Hamilton, Canada appears poised to become the next PWHL expansion city after the league officially announced PWHL Detroit as its ninth franchise, setting the stage for a rapid four-team addition ahead of the 2026/27 pro women's hockey season.
The plans call for all four new teams to have staff in place before the player dispersal process potentially kicks off on May 28th. And after January's successful Takeover Tour stop drew more than 16,000 fans to TD Coliseum, PWHL Hamilton seems increasingly likely to join the fold.
Hamilton Mayor Andrea Horwath's office hasn't commented on expansion talks after hyping up the original Takeover Tour game. Though Horwath did drop hints while discussing the AHL's Bridgeport Islanders impending relocation to Hamilton.
"Without spilling any beans, I can say I'm pretty confident that there's more to come," Horwath told reporters.
Ice Warriors magazine also chimed in, confirming rumors that Hamilton is next in line.
Beyond PWHL Hamilton, the league is likely looking West to create geographic connections for Seattle, Vancouver, and back-to-back defending Walter Cup champion Minnesota.
According to The Hockey News, Las Vegas remains a frontrunner, while California markets including San Jose and San Diego are additionally under consideration. However, San Jose drew just over 3,000 fans to a November preseason showcase — well below the PWHL's current average of 5,000+ fans per game.
Despite submitting an application, Quebec City appears out of contention after receiving no official PWHL response.
"We had several discussions with the PWHL, but have not received any official response to date," said Québecor's Sports and Entertainment Group Martin Tremblay.
"This is a highly competitive process where several major North American cities have also submitted their applications."
The Seattle Torrent defeated the New York Sirens 4-1 on Wednesday night, with the hockey teams taking the ice at Allstate Arena as the PWHL surpassed the 2 million all-time attendance mark.

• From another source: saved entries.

-- pv_equiv track=rewrite | github.com/Ziad235/Text-Classification | Main.py | Categories_count
-- ===== SOURCE A (Python) =====
-- import copy
--
-- def Categories_count(givenSet):
--
--     categories = {}
--     for i in givenSet:
--         if i[1] not in categories:
--             categories[i[1]] = 1
--         else:
--             categories[i[1]] = categories[i[1]] + 1
--
--     Text_Corpus_Words = copy.deepcopy(categories)
--     for i in Text_Corpus_Words:
--         Text_Corpus_Words[i] = {}
--
--     for biography in givenSet:
--         for word in biography[2]:
--             if word not in Text_Corpus_Words[biography[1]]:
--                 Text_Corpus_Words[biography[1]][word] = 1
--             else:
--                 Text_Corpus_Words[biography[1]
--                                   ][word] = Text_Corpus_Words[biography[1]][word] + 1
--     return categories, Text_Corpus_Words
-- ===== SOURCE B (Python) =====
-- def Categories_count(givenSet):
--     # Single pass: build both the category counts and the per-category word
--     # frequencies in one traversal (no deepcopy, no reset loop, no second scan).
--     categories = {}
--     word_freq = {}
--     for item in givenSet:
--         cat = item[1]
--         if cat not in categories:
--             categories[cat] = 1
--             word_freq[cat] = {}
--         else:
--             categories[cat] = categories[cat] + 1
--         wf = word_freq[cat]
--         for word in item[2]:
--             if word not in wf:
--                 wf[word] = 1
--             else:
--                 wf[word] = wf[word] + 1
--     return categories, word_freq
-- ===== Notes on version B (the rewrite author's own statement) =====
-- stated objective: simpler
-- what changed: Builds both dicts in a single pass over givenSet (creating a category's empty word-dict at its first occurrence), instead of A's three stages: count loop, deepcopy+reset loop, and a second full scan.
import Mathlib
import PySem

10,006 fans attended the game in Chicago, pushing the league's total attendance to 2,001,975 through 275 games since its January 2024 launch. As with many such attendance milestones, the feat was achieved during the 13th of this year's 16-game PWHL Takeover Tour.
Seattle dominated the first period with three goals. Theresa Schafzahl opened scoring with a wraparound at 10:33, before Danielle Serdachny made it 2-0 at 14:25, and Cayla Barnes scored on the power play at 19:34. The three first-period goals marked the most the 2025/26 PWHL expansion team has ever scored in a single period.
The Torrent snapped a four-game losing streak behind strong performances from their top line. Alex Carpenter, Schafzahl, and Serdachny combined for eight points, while goalie Corinne Schroeder stopped 29 shots in her first appearance against her former team.
Sarah Fillier cut New York's deficit to 3-1 nearly six minutes into the third period, before Carpenter restored the three-goal lead at 9:48 to seal the victory.
The win marks Seattle's second away victory this season.
New York has now lost five straight road games, sitting three points behind fifth-place Ottawa in the PWHL playoff race. Seattle now moves within two points of seventh-place Vancouver.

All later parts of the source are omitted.